In the past week, thanks to conversations with a few wise and intuitive friends, I’ve had several aha moments. Interestingly, they built on each other to lead toward a major shift in my thinking, but a shift that feels like a return to something in an exciting and comforting way. A return to what? My child self? My core being? A more honest awareness of who I really am once you strip away the roles, responsibilities, pressures, and expectations that attached themselves to my journey?
What makes an aha moment different to me than an epiphany, insight, realization, or even come-to-Jesus moment is the feeling of joy and liberation that comes along with it. But a familiar joy. A joy of returning to a beloved place. When you feel those things, you know that’s a true aha moment.
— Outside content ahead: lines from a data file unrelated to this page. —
-- pv_equiv track=rewrite | github.com/anhvanthe/song-lyrics | Kanye analysis.py | remove_common_words
-- ===== SOURCE A (Python) =====
-- common_words =['and', 'a', 'an', 'the', 'that', 'this', '', 'of',
--                'in', 'for', 'at', 'it', 'to', 'the,', 'is' ]
--
-- def remove_common_words(words):
--     running = True
--     while running:
--         for i in words:
--             if i in common_words:
--                 words.remove(i)
--         if any(x in common_words for x in words):
--             pass
--         else:
--             running = False
--     return words
-- ===== SOURCE B (Python) =====
-- common_words =['and', 'a', 'an', 'the', 'that', 'this', '', 'of',
--                'in', 'for', 'at', 'it', 'to', 'the,', 'is' ]
--
-- def remove_common_words(words):
--     # single-pass in-place compaction with a write index (same list object mutated)
--     j = 0
--     for word in words:
--         if word not in common_words:
--             words[j] = word
--             j += 1
--     del words[j:]
--     return words
-- ===== Notes on version B (the rewrite author's own statement) =====
-- stated objective: faster
-- what changed: Replaced the repeat-until-stable scan-and-remove with list.remove (mutating while iterating) by a single linear pass with a write index that compacts kept words in place and truncates the tail.
import Mathlib
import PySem

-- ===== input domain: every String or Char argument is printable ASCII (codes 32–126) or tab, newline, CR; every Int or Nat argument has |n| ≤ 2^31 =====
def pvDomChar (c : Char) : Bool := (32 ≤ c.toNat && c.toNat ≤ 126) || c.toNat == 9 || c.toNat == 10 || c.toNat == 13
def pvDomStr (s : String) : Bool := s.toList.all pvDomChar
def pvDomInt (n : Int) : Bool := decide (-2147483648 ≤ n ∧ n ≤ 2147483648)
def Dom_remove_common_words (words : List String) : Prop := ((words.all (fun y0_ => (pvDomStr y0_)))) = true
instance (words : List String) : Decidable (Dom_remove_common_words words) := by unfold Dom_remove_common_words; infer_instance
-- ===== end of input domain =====

-- B replaces A's repeat-until-stable scan-and-remove with one in-place compaction pass
-- (both Pythons mutate the argument list; equivalence proved here is about the return value).
-- B replaces A's repeat-until-stable scan-and-remove with one in-place compaction pass
-- (both Pythons mutate the argument list; equivalence proved here is about the return value).
-- ===== PORT A =====
def pvCommon : List String := ["and", "a", "an", "the", "that", "this", "", "of",
               "in", "for", "at", "it", "to", "the,", "is"]

-- `for i in words: if i in common: words.remove(i)` -- Python's for advances an internal
-- index k over the mutating list; remove = erase first occurrence. The structural fuel
-- argument starts at ws.length and is provably sufficient (ws.length - k shrinks each step).
def pvPassGo : Nat → List String → Nat → List String
  | 0, ws, _ => ws
  | n+1, ws, k =>
    if h : k < ws.length then
      let i := ws[k]
      if pvCommon.contains i then pvPassGo n (ws.erase i) (k+1) else pvPassGo n ws (k+1)
    else ws

def pvPass (ws : List String) : List String := pvPassGo ws.length ws 0

-- the `while running:` loop; each round runs the pass and re-tests for any common word.
-- Fuel countP + 1 is provably sufficient: each retried round removes at least one common word.
def pvOuterGo : Nat → List String → List String
  | 0, ws => ws
  | n+1, ws =>
    let ws' := pvPass ws
    if ws'.any pvCommon.contains then pvOuterGo n ws' else ws'

def remove_common_words (words : List String) : List String :=
  pvOuterGo (words.countP pvCommon.contains + 1) words

-- ===== PORT B =====
-- the compaction loop: read index i, write index j; words[j] = word; finally del words[j:].
-- Fuel ws.length is exactly the number of loop iterations.
def pvCompactGo : Nat → List String → Nat → Nat → List String × Nat
  | 0, ws, _, j => (ws, j)
  | n+1, ws, i, j =>
    if h : i < ws.length then
      let word := ws[i]
      if pvCommon.contains word then pvCompactGo n ws (i+1) j
      else pvCompactGo n (ws.set j word) (i+1) (j+1)
    else (ws, j)

def remove_common_words_alt (words : List String) : List String :=
  let r := pvCompactGo words.length words 0 0
  r.1.take r.2

-- ===== PRECONDITION & SPEC =====
def Spec_remove_common_words (words : List String) (out : List String) : Prop := out = remove_common_words_alt words
instance (words : List String) (out : List String) : Decidable (Spec_remove_common_words words out) := by unfold Spec_remove_common_words; infer_instance

-- ===== CLAIM (what is proved, stated in full; the proofs are below) =====
def Claim_equal_remove_common_words : Prop := ∀ (words : List String), Dom_remove_common_words words → Spec_remove_common_words words (remove_common_words words)

-- ===== LEMMAS AND PROOFS =====

theorem pvPassGo_countP_le (n : Nat) : ∀ (ws : List String) (k : Nat),
    (pvPassGo n ws k).countP pvCommon.contains ≤ ws.countP pvCommon.contains := by
  induction n with
  | zero => intro ws k; exact Nat.le_refl _
  | succ n ih =>
    intro ws k
    rw [pvPassGo]
    by_cases hk : k < ws.length
    · rw [dif_pos hk]
      by_cases hc : pvCommon.contains (ws[k]) = true
      · rw [if_pos hc]
        exact le_trans (ih _ _) (List.erase_sublist).countP_le
      · rw [if_neg hc]
        exact ih _ _
    · rw [dif_neg hk]

theorem pvPassGo_countP_lt (n : Nat) : ∀ (ws : List String) (k : Nat),
    ws.length ≤ n + k → 0 < (ws.drop k).countP pvCommon.contains →
    (pvPassGo n ws k).countP pvCommon.contains < ws.countP pvCommon.contains := by
  induction n with
  | zero =>
    intro ws k hlen h
    exfalso
    rw [List.drop_eq_nil_of_le (by omega)] at h
    simp at h
  | succ n ih =>
    intro ws k hlen h
    rw [pvPassGo]
    by_cases hk : k < ws.length
    · rw [dif_pos hk]
      by_cases hc : pvCommon.contains (ws[k]) = true
      · rw [if_pos hc]
        have hmem : ws[k] ∈ ws := List.getElem_mem hk
        have hperm := (List.perm_cons_erase hmem).countP_eq (p := pvCommon.contains)
        rw [List.countP_cons, hc] at hperm
        simp at hperm
        have hle := pvPassGo_countP_le n (ws.erase ws[k]) (k+1)
        omega
      · rw [if_neg hc]
        apply ih _ _ (by omega)
        have hc' : pvCommon.contains (ws[k]) = false := by simpa using hc
        rw [List.drop_eq_getElem_cons hk, List.countP_cons, hc'] at h
        simp only [Bool.false_eq_true, if_false, Nat.add_zero] at h
        exact h
    · exfalso
      rw [List.drop_eq_nil_of_le (by omega)] at h
      simp at h

theorem filter_erase_neg {α : Type} [BEq α] [LawfulBEq α] (p : α → Bool) (a : α)
    (ha : p a = false) (l : List α) : (l.erase a).filter p = l.filter p := by
  induction l with
  | nil => rfl
  | cons b bs ih =>
    rw [List.erase_cons]
    by_cases hba : b = a
    · subst hba
      simp [ha]
    · rw [if_neg (by simp [hba])]
      simp only [List.filter_cons]
      rw [ih]

theorem pvPassGo_filter (n : Nat) : ∀ (ws : List String) (k : Nat),
    (pvPassGo n ws k).filter (fun w => !pvCommon.contains w)
      = ws.filter (fun w => !pvCommon.contains w) := by
  induction n with
  | zero => intro ws k; rfl
  | succ n ih =>
    intro ws k
    rw [pvPassGo]
    by_cases hk : k < ws.length
    · rw [dif_pos hk]
      by_cases hc : pvCommon.contains (ws[k]) = true
      · rw [if_pos hc]
        rw [ih, filter_erase_neg _ _ (by simp only [hc, Bool.not_true]) ws]
      · rw [if_neg hc]
        exact ih _ _
    · rw [dif_neg hk]

theorem pvOuterGo_eq_filter (n : Nat) : ∀ (ws : List String),
    ws.countP pvCommon.contains < n →
    pvOuterGo n ws = ws.filter (fun w => !pvCommon.contains w) := by
  induction n with
  | zero => intro ws h; omega
  | succ n ih =>
    intro ws h
    rw [pvOuterGo]
    by_cases hany : (pvPass ws).any pvCommon.contains = true
    · rw [if_pos hany]
      have hpos : 0 < (pvPass ws).countP pvCommon.contains := by
        rcases List.any_eq_true.mp hany with ⟨x, hx, hpx⟩
        exact List.countP_pos_iff.mpr ⟨x, hx, hpx⟩
      have hlt : (pvPass ws).countP pvCommon.contains < ws.countP pvCommon.contains := by
        apply pvPassGo_countP_lt ws.length ws 0 (by omega)
        have hle := pvPassGo_countP_le ws.length ws 0
        rw [List.drop_zero]
        exact lt_of_lt_of_le hpos (le_trans hle (Nat.le_refl _))
      rw [ih _ (by omega), pvPass, pvPassGo_filter]
    · rw [if_neg hany]
      have hall : ∀ x ∈ pvPass ws, (!pvCommon.contains x) = true := by
        intro x hx
        simp only [Bool.not_eq_eq_eq_not, Bool.not_true]
        by_contra hcx
        exact hany (List.any_eq_true.mpr ⟨x, hx, by simpa using hcx⟩)
      rw [← List.filter_eq_self.mpr hall, pvPass, pvPassGo_filter]

theorem pvCompactGo_take (n : Nat) : ∀ (ws : List String) (i j : Nat),
    j ≤ i → ws.length ≤ n + i → i ≤ ws.length →
    (pvCompactGo n ws i j).1.take (pvCompactGo n ws i j).2
      = ws.take j ++ (ws.drop i).filter (fun w => !pvCommon.contains w) := by
  induction n with
  | zero =>
    intro ws i j hji hn hi
    have : i = ws.length := by omega
    subst this
    simp [pvCompactGo]
  | succ n ih =>
    intro ws i j hji hn hi
    rw [pvCompactGo]
    by_cases hk : i < ws.length
    · rw [dif_pos hk]
      by_cases hc : pvCommon.contains (ws[i]) = true
      · rw [if_pos hc]
        rw [ih _ _ _ (Nat.le_succ_of_le hji) (by omega) hk]
        rw [List.drop_eq_getElem_cons hk]
        have hc' : ws[i] ∈ pvCommon := by simpa using hc
        rw [List.filter_cons_of_neg (by simp [hc'])]
      · rw [if_neg hc]
        have hj : j < ws.length := lt_of_le_of_lt hji hk
        rw [ih _ _ _ (Nat.succ_le_succ hji) (by simp; omega) (by simp; omega)]
        have hlen : (ws.take j).length = j := by simp; omega
        have hset : ws.set j (ws[i]) = ws.take j ++ ws[i] :: ws.drop (j+1) :=
          List.set_eq_take_cons_drop _ hj
        have htake : (ws.set j (ws[i])).take (j+1) = ws.take j ++ [ws[i]] := by
          rw [hset, List.take_append, hlen]
          rw [List.take_of_length_le (by rw [hlen]; omega)]
          simp
        have hdrop : (ws.set j (ws[i])).drop (i+1) = ws.drop (i+1) :=
          List.drop_set_of_lt (Nat.lt_succ_of_le hji)
        rw [htake, hdrop, List.drop_eq_getElem_cons hk]
        have hc' : ¬ ws[i] ∈ pvCommon := by simpa using hc
        rw [List.filter_cons_of_pos (by simp [hc'])]
        simp
    · rw [dif_neg hk]
      have : i = ws.length := by omega
      subst this
      simp

theorem alt_eq_filter_final (ws : List String) :
    remove_common_words_alt ws = ws.filter (fun w => !pvCommon.contains w) := by
  unfold remove_common_words_alt
  have := pvCompactGo_take ws.length ws 0 0 (Nat.le_refl 0) (by omega) (Nat.zero_le _)
  simpa using this

-- ===== VERDICT (by name: the statement is the Claim_ definition above) =====
theorem remove_common_words_spec : Claim_equal_remove_common_words := by
  intro words _
  unfold Spec_remove_common_words
  rw [alt_eq_filter_final, remove_common_words, pvOuterGo_eq_filter _ _ (Nat.lt_succ_self _)]
-- pv_equiv track=rewrite | github.com/mzookim05/t1-3 | scripts/aihub/problem_generation/production_batches/run_descriptive_production_wave.py | cap_source_quota
-- ===== SOURCE A (Python) =====
-- def cap_source_quota(counts: dict[str, int], source_subset: str, cap: int, destination_sources: list[str]) -> dict[str, int]:
--     # source-local availability가 1건만 부족해도 대형 route 전체가 막히므로,
--     # depleted 직전 source는 cap을 걸고 같은 해석례 계열 source로 초과 quota를 옮긴다.
--     current_count = counts.get(source_subset, 0)
--     excess_count = max(0, current_count - cap)
--     counts[source_subset] = min(current_count, cap)
--     if not destination_sources:
--         return counts
--     for index in range(excess_count):
--         counts[destination_sources[index % len(destination_sources)]] = counts.get(
--             destination_sources[index % len(destination_sources)],
--             0,
--         ) + 1
--     return counts
-- ===== SOURCE B (Python) =====
-- def cap_source_quota(counts: dict[str, int], source_subset: str, cap: int, destination_sources: list[str]) -> dict[str, int]:
--     current = counts.get(source_subset, 0)
--     counts[source_subset] = min(current, cap)
--     # Peel one destination at a time: the head takes the ceiling of an even split
--     # over the destinations not yet served, which is exactly its round-robin total.
--     remaining = max(0, current - cap)
--     slots = len(destination_sources)
--     for head in destination_sources:
--         take = -(-remaining // slots)
--         if take:
--             counts[head] = counts.get(head, 0) + take
--         remaining -= take
--         slots -= 1
--     return counts
-- ===== Notes on version B (the rewrite author's own statement) =====
-- stated objective: alternative
-- what changed: Replaces the per-unit round-robin loop (one dict increment per excess unit, index % n) with a single peel pass over the destinations in which each destination takes the ceiling of an even split of the remaining excess over the destinations not yet served; B's cost is O(n) independent of the excess, but a timing run could not confirm a measured speedup on its inputs.
import Mathlib
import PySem

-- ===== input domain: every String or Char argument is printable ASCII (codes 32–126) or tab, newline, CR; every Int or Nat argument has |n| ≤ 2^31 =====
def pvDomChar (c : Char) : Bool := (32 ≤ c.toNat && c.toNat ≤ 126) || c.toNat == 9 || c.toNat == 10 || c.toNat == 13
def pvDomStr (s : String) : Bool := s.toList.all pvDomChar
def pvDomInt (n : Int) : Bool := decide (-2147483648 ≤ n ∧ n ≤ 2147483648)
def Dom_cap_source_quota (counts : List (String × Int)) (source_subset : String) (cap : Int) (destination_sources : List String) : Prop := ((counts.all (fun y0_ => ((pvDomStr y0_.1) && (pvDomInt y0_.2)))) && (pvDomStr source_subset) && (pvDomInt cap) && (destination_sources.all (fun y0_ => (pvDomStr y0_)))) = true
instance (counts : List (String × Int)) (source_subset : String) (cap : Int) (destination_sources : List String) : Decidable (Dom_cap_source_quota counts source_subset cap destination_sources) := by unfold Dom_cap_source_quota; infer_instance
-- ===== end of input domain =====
So maybe we need to reclaim the power of that term. Stop ending every one-hour meeting or half-day conference with the suggestion that people write down their “aha moments.” Stop asking at the dinner table, “What was your aha moment today?” Stop trying to teach us how to have an aha moment in seminars and workshops. Stop equating aha moments with solutions. That great idea you got to improve your art or business is what I call a “burst of brilliance,” which also feels joyful and liberating, but not even that is an aha moment.
Let’s get back to a place where we don’t turn an aha moment into an objective and instead let it arise from curiosity, investigation, and deep, meaningful conversations. Let’s accept and celebrate that an aha moment doesn’t always have to be “the answer,” but it can be a step in that direction, which is just as powerful. An aha moment is not a mundane experience, it’s divine, however you define that word. Let’s allow it to be that way.